Question

The approximate value of $\sqrt{6560}$ is

• A. 80.9939
• B. 80.9838
• C. 78.9939
• D. 78.9838

Hint:

When using linear approximation, choosing the closest known point (like the nearest perfect square for a square root) minimizes the error in the approximation.
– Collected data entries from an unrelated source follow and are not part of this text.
-- pv_equiv track=rewrite | github.com/StasonJatham/stonkmarket2 | app/portfolio/service.py | split_tools
-- ===== SOURCE A (Python) =====
-- HEAVY_TOOLS = {
--     "vectorbt",
--     "mlfinlab",
--     "prophet",
--     "arch",
--     "gluonts",
--     "pyflux",
--     "lppls",
--     "eiten",
--     "fbprophet",
-- }
--
-- def _normalize_tool_name(tool: str) -> str:
--     return tool.strip().lower()
--
-- def split_tools(tools: list[str]) -> tuple[list[str], list[str]]:
--     """Split tools into lightweight and heavy."""
--     seen = set()
--     normalized: list[str] = []
--     for tool in tools:
--         key = _normalize_tool_name(tool)
--         if key and key not in seen:
--             seen.add(key)
--             normalized.append(key)
--     light = [tool for tool in normalized if tool not in HEAVY_TOOLS]
--     heavy = [tool for tool in normalized if tool in HEAVY_TOOLS]
--     return light, heavy
-- ===== SOURCE B (Python) =====
-- HEAVY_TOOLS = {
--     "vectorbt",
--     "mlfinlab",
--     "prophet",
--     "arch",
--     "gluonts",
--     "pyflux",
--     "lppls",
--     "eiten",
--     "fbprophet",
-- }
--
-- def _normalize_tool_name(tool: str) -> str:
--     return tool.strip().lower()
--
-- def split_tools(tools: list[str]) -> tuple[list[str], list[str]]:
--     """Split tools into lightweight and heavy.
--
--     Dedup without a running seen-set: a reversed-overwrite dict comprehension
--     maps each key to its FIRST index; a key is kept exactly at that position.
--     """
--     keys = [_normalize_tool_name(tool) for tool in tools]
--     first = {k: i for i, k in reversed(list(enumerate(keys)))}
--     uniq = [k for i, k in enumerate(keys) if k and first[k] == i]
--     light = [k for k in uniq if k not in HEAVY_TOOLS]
--     heavy = [k for k in uniq if k in HEAVY_TOOLS]
--     return light, heavy
-- ===== Notes on version B (the rewrite author's own statement) =====
-- stated objective: alternative
-- what changed: Dedup is done without any mutable seen-set interleaved with output: B builds a first-occurrence-index map by a reversed-overwrite dict comprehension and then keeps a normalized key exactly when its position equals that first index, a stateless positional criterion instead of A's running set accumulator.
import Mathlib
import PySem

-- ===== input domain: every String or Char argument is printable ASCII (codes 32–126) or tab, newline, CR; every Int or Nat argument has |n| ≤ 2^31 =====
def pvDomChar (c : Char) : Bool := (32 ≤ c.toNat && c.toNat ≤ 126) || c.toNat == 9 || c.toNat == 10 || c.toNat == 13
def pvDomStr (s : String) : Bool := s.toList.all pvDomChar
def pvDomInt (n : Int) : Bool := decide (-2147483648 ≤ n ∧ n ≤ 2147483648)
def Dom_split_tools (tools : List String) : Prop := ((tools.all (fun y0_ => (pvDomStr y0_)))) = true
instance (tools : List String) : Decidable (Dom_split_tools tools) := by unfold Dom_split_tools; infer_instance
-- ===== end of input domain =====

-- ===== PORT A =====
-- B replaces A's mutable seen-set dedup by a stateless first-occurrence-index test
-- (keep key iff keys.index(key) == its position); alternative decomposition, not faster.
def pvHeavyTools : List String :=
  ["vectorbt", "mlfinlab", "prophet", "arch", "gluonts", "pyflux", "lppls", "eiten", "fbprophet"]

def pvNormalizeToolName (tool : String) : String :=
  PySem.Str.lower (PySem.Str.strip tool)

-- the loop body of A, after `key = _normalize_tool_name(tool)` has been computed
def pvStepKey (st : PySem.Set String × List String) (key : String) :
    PySem.Set String × List String :=
  if key ≠ "" ∧ key ∉ st.1 then (PySem.Set.add st.1 key, st.2 ++ [key]) else st

def pvStepA (st : PySem.Set String × List String) (tool : String) :
    PySem.Set String × List String :=
  pvStepKey st (pvNormalizeToolName tool)

def split_tools (tools : List String) : List String × List String :=
  let st := tools.foldl pvStepA (PySem.Set.empty, [])
  let light := st.2.filter (fun t => !(pvHeavyTools.contains t))
  let heavy := st.2.filter (fun t => pvHeavyTools.contains t)
  (light, heavy)

-- ===== PORT B =====
-- `first = {k: i for i, k in reversed(list(enumerate(keys)))}`
def pvFirstIdx (keys : List String) : PySem.Dict String Int :=
  ((PySem.List.enumerate keys 0).reverse).foldl (fun d p => PySem.Dict.insert d p.2 p.1)
    PySem.Dict.empty

def split_tools_alt (tools : List String) : List String × List String :=
  let keys := tools.map pvNormalizeToolName
  let first := pvFirstIdx keys
  let uniq := ((PySem.List.enumerate keys 0).filter
      (fun p => decide (p.2 ≠ "" ∧ first.get? p.2 = some p.1))).map (·.2)
  let light := uniq.filter (fun t => !(pvHeavyTools.contains t))
  let heavy := uniq.filter (fun t => pvHeavyTools.contains t)
  (light, heavy)

-- ===== PRECONDITION & SPEC =====
def Spec_split_tools (tools : List String) (out : List String × List String) : Prop := out = split_tools_alt tools
instance (tools : List String) (out : List String × List String) : Decidable (Spec_split_tools tools out) := by unfold Spec_split_tools; infer_instance

-- ===== CLAIM (what is proved, stated in full; the proofs are below) =====
def Claim_equal_split_tools : Prop := ∀ (tools : List String), Dom_split_tools tools → Spec_split_tools tools (split_tools tools)

-- ===== LEMMAS AND PROOFS =====

-- B's comprehension filter, with the dict lookup replaced by the first-occurrence index
def pvKeep (keys : List String) (p : Int × String) : Bool :=
  decide (p.2 ≠ "" ∧ (PySem.List.index? keys p.2).map (fun j => (j : Int)) = some p.1)

-- the reversed-overwrite insert loop ends with each key bound to its FIRST index
lemma pv_fold_rev (ks : List String) (s : Int) (d : PySem.Dict String Int) (k : String) :
    ((((PySem.List.enumerate ks s).reverse).foldl
        (fun d p => PySem.Dict.insert d p.2 p.1) d).get? k) =
      ((PySem.List.index? ks k).map (fun j => s + (j : Int))).or (d.get? k) := by
  induction ks generalizing s d with
  | nil => simp [PySem.List.enumerate, PySem.List.index?_eq_idxOf?]
  | cons x ks ih =>
    rw [PySem.List.enumerate_cons, List.reverse_cons, List.foldl_append]
    simp only [List.foldl_cons, List.foldl_nil]
    rw [PySem.Dict.get?_insert]
    by_cases hxk : k = x
    · subst hxk
      rw [if_pos rfl, PySem.List.index?_cons_self]
      simp
    · rw [if_neg hxk, ih, PySem.List.index?_cons_of_ne ks (Ne.symm hxk)]
      rcases PySem.List.index? ks k with _ | j
      · simp
      · simp
        ring_nf

lemma pv_get_first (keys : List String) (k : String) :
    (pvFirstIdx keys).get? k = (PySem.List.index? keys k).map (fun j => (j : Int)) := by
  rw [pvFirstIdx, pv_fold_rev]
  rcases PySem.List.index? keys k with _ | j <;> simp

-- recursive specification of A's dedup loop
def pvDed (seen : PySem.Set String) : List String → List String
  | [] => []
  | k :: ks => if k ≠ "" ∧ k ∉ seen then k :: pvDed (PySem.Set.add seen k) ks else pvDed seen ks

lemma pv_foldA_eq (ks : List String) (seen : PySem.Set String) (acc : List String) :
    (List.foldl pvStepKey (seen, acc) ks).2 = acc ++ pvDed seen ks := by
  induction ks generalizing seen acc with
  | nil => simp [pvDed]
  | cons k ks ih =>
    by_cases h : k ≠ "" ∧ k ∉ seen
    · simp [pvStepKey, pvDed, h, ih]
    · simp [pvStepKey, pvDed, h, ih]

lemma pv_index_first (pre : List String) (k : String) (ks : List String) (h : k ∉ pre) :
    PySem.List.index? (pre ++ k :: ks) k = some pre.length :=
  (PySem.List.index?_eq_some_iff _ _ _).2 ⟨pre, ks, rfl, rfl, h⟩

lemma pv_index_mem (pre rest : List String) (k : String) (h : k ∈ pre) :
    ∃ j, PySem.List.index? (pre ++ rest) k = some j ∧ j < pre.length := by
  rw [PySem.List.index?_append_of_mem rest h]
  obtain ⟨j, hj⟩ := Option.isSome_iff_exists.1 ((PySem.List.index?_isSome_iff pre k).2 h)
  refine ⟨j, hj, ?_⟩
  obtain ⟨a, b, hab, hlen, _⟩ := (PySem.List.index?_eq_some_iff pre k j).1 hj
  subst hab; subst hlen; simp

lemma pv_ded_eq_enum (ks : List String) (pre : List String) (seen : PySem.Set String)
    (h : ∀ k, k ∈ seen ↔ (k ∈ pre ∧ k ≠ "")) :
    pvDed seen ks =
      ((PySem.List.enumerate ks (pre.length : Int)).filter (pvKeep (pre ++ ks))).map (·.2) := by
  induction ks generalizing pre seen with
  | nil => simp [pvDed, PySem.List.enumerate]
  | cons k ks ih =>
    rw [PySem.List.enumerate_cons, List.filter_cons]
    by_cases hk : k ≠ "" ∧ k ∉ seen
    · -- kept: k ≠ "" and (by the invariant) k ∉ pre
      have hkp : k ∉ pre := fun hm => hk.2 ((h k).2 ⟨hm, hk.1⟩)
      have hkeep : pvKeep (pre ++ k :: ks) ((pre.length : Int), k) = true := by
        unfold pvKeep
        exact decide_eq_true ⟨hk.1, by rw [pv_index_first pre k ks hkp]; rfl⟩
      have hinv : ∀ k', k' ∈ PySem.Set.add seen k ↔ (k' ∈ pre ++ [k] ∧ k' ≠ "") := by
        intro k'
        rw [PySem.Set.mem_add]
        constructor
        · rintro (hs | rfl)
          · exact ⟨List.mem_append_left _ ((h k').1 hs).1, ((h k').1 hs).2⟩
          · exact ⟨List.mem_append_right _ (by simp), hk.1⟩
        · rintro ⟨hm, hne⟩
          rcases List.mem_append.1 hm with hm | hm
          · exact Or.inl ((h k').2 ⟨hm, hne⟩)
          · simp at hm; exact Or.inr hm
      have hih := ih (pre ++ [k]) (PySem.Set.add seen k) hinv
      simp only [List.append_assoc, List.singleton_append, List.length_append,
        List.length_singleton, Nat.cast_add, Nat.cast_one] at hih
      rw [pvDed, if_pos hk, hkeep, if_pos rfl, List.map_cons, hih]
    · -- skipped: either k = "" or k ∈ seen (hence k ∈ pre)
      have hkeep : pvKeep (pre ++ k :: ks) ((pre.length : Int), k) = false := by
        unfold pvKeep
        refine decide_eq_false ?_
        rintro ⟨hne, heq⟩
        have hks : k ∈ seen := by by_contra hns; exact hk ⟨hne, hns⟩
        obtain ⟨j, hj, hjl⟩ := pv_index_mem pre (k :: ks) k ((h k).1 hks).1
        rw [hj] at heq
        have hji : (j : Int) = (pre.length : Int) := by simpa using heq
        omega
      have hinv : ∀ k', k' ∈ seen ↔ (k' ∈ pre ++ [k] ∧ k' ≠ "") := by
        intro k'
        constructor
        · intro hs
          exact ⟨List.mem_append_left _ ((h k').1 hs).1, ((h k').1 hs).2⟩
        · rintro ⟨hm, hne⟩
          rcases List.mem_append.1 hm with hm | hm
          · exact (h k').2 ⟨hm, hne⟩
          · simp at hm; subst hm
            by_cases hke : k' = ""
            · exact absurd hke hne
            · exact (by by_contra hns; exact hk ⟨hke, hns⟩ : k' ∈ seen)
      have hih := ih (pre ++ [k]) seen hinv
      simp only [List.append_assoc, List.singleton_append, List.length_append,
        List.length_singleton, Nat.cast_add, Nat.cast_one] at hih
      rw [pvDed, if_neg hk, hkeep, if_neg (by simp), hih]

lemma pv_empty_inv : ∀ k, k ∈ (PySem.Set.empty : PySem.Set String) ↔ (k ∈ ([] : List String) ∧ k ≠ "") := by
  intro k; simp [PySem.Set.empty]

-- ===== VERDICT (by name: the statement is the Claim_ definition above) =====
theorem split_tools_spec : Claim_equal_split_tools := by
  intro tools _
  show split_tools tools = split_tools_alt tools
  have hfold : tools.foldl pvStepA (PySem.Set.empty, []) =
      (tools.map pvNormalizeToolName).foldl pvStepKey (PySem.Set.empty, []) := by
    rw [List.foldl_map]; rfl
  have h1 := pv_foldA_eq (tools.map pvNormalizeToolName) PySem.Set.empty []
  have h2 := pv_ded_eq_enum (tools.map pvNormalizeToolName) [] PySem.Set.empty pv_empty_inv
  simp only [List.nil_append, List.length_nil, Nat.cast_zero] at h1 h2
  have hfun : (fun p : Int × String => decide (p.2 ≠ "" ∧
      (pvFirstIdx (tools.map pvNormalizeToolName)).get? p.2 = some p.1)) =
      pvKeep (tools.map pvNormalizeToolName) := by
    funext p
    unfold pvKeep
    rw [pv_get_first]
  simp only [split_tools, split_tools_alt, hfold, h1, h2, hfun]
The smaller the $|\Delta x|$, the more accurate the result.

Answer 1

The Correct Option is A

Step 1: Identify perfect square closest to 6560 \( 80^2 = 6400 \). \( 81^2 = (80+1)^2 = 6400 + 160 + 1 = 6561 \). So, we can write \( 6560 = 6561 - 1 \).
Step 2: Use Linear Approximation Let \( f(x) = \sqrt{x} \). We want \( f(x + \Delta x) \approx f(x) + f'(x)\Delta x \). Take \( x = 6561 \) and \( \Delta x = -1 \). \( f(x) = \sqrt{6561} = 81 \). \( f'(x) = \frac{1}{2\sqrt{x}} = \frac{1}{2(81)} = \frac{1}{162} \).
Step 3: Calculate the value \[ \sqrt{6560} \approx 81 + \frac{1}{162}(-1) = 81 - \frac{1}{162} \] Calculate \( \frac{1}{162} \): \( \frac{1}{162} \approx 0.0061728 \). \( \sqrt{6560} \approx 81 - 0.0061728 = 80.993827... \) Rounding to four decimal places gives 80.9938. The closest option is 80.9939 (likely due to rounding differences in the question creation).